Task statement:
Your job is to return every line in the data holding the string "prefix".

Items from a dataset
-- pv_equiv track=rewrite | github.com/alleyshore43/AI-Call-One-Command-V10 | fix_database_service.py | remove_demo_blocks
-- ===== SOURCE A (Python) =====
-- def remove_demo_blocks(text):
--     lines = text.split('\n')
--     result_lines = []
--     i = 0
--
--     while i < len(lines):
--         line = lines[i]
--
--         # Check if this line starts a demo mode block
--         if 'if (this.isDemoMode())' in line:
--             # Find the matching closing brace
--             brace_count = 0
--             j = i
--
--             # Count opening braces in the if line
--             brace_count += line.count('{') - line.count('}')
--             j += 1
--
--             # Skip until we find the matching closing brace
--             while j < len(lines) and brace_count > 0:
--                 brace_count += lines[j].count('{') - lines[j].count('}')
--                 j += 1
--
--             # Skip the demo block entirely
--             i = j
--         else:
--             result_lines.append(line)
--             i += 1
--
--     return '\n'.join(result_lines)
-- ===== SOURCE B (Python) =====
-- def remove_demo_blocks(text):
--     lines = text.split('\n')
--     n = len(lines)
--     # pass 1: prefix[k] = total brace delta ({ minus }) of lines[:k]
--     prefix = [0]
--     for line in lines:
--         prefix.append(prefix[-1] + line.count('{') - line.count('}'))
--     # pass 2: close[i] = smallest j >= i with prefix[j+1] <= prefix[i] (a block
--     # opened on line i is closed on line j), or n if it never closes;
--     # computed offline for every line at once with a monotonic stack
--     close = [n] * n
--     stack = []
--     for j in range(n):
--         stack.append(j)
--         while stack and prefix[j + 1] <= prefix[stack[-1]]:
--             close[stack.pop()] = j
--     # pass 3: walk the lines, jumping over each demo block via close[]
--     out = []
--     i = 0
--     while i < n:
--         line = lines[i]
--         if 'if (this.isDemoMode())' in line:
--             i = close[i] + 1
--         else:
--             out.append(line)
--             i += 1
--     return '\n'.join(out)
-- ===== Notes on version B (the rewrite author's own statement) =====
-- stated objective: alternative
-- what changed: Replaced A's online nested scan (an inner while that re-counts braces forward from each marker) by three staged passes: prefix sums of per-line brace deltas, an offline all-at-once next-smaller-or-equal computation with a monotonic stack giving each line's closing line, and a walk that jumps over marker blocks via that table.
import Mathlib
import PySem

Response area:
--     # pass 1: prefix[k] = total brace delta ({ minus }) of lines[:k]
--     prefix = [0]
--         prefix.append(prefix[-1] + line.count('{') - line.count('}'))
--     # pass 2: close[i] = smallest j >= i with prefix[j+1] <= prefix[i] (a block
--         while stack and prefix[j + 1] <= prefix[stack[-1]]:
-- what changed: Replaced A's online nested scan (an inner while that re-counts braces forward from each marker) by three staged passes: prefix sums of per-line brace deltas, an offline all-at-once next-smaller-or-equal computation with a monotonic stack giving each line's closing line, and a walk that jumps over marker blocks via that table.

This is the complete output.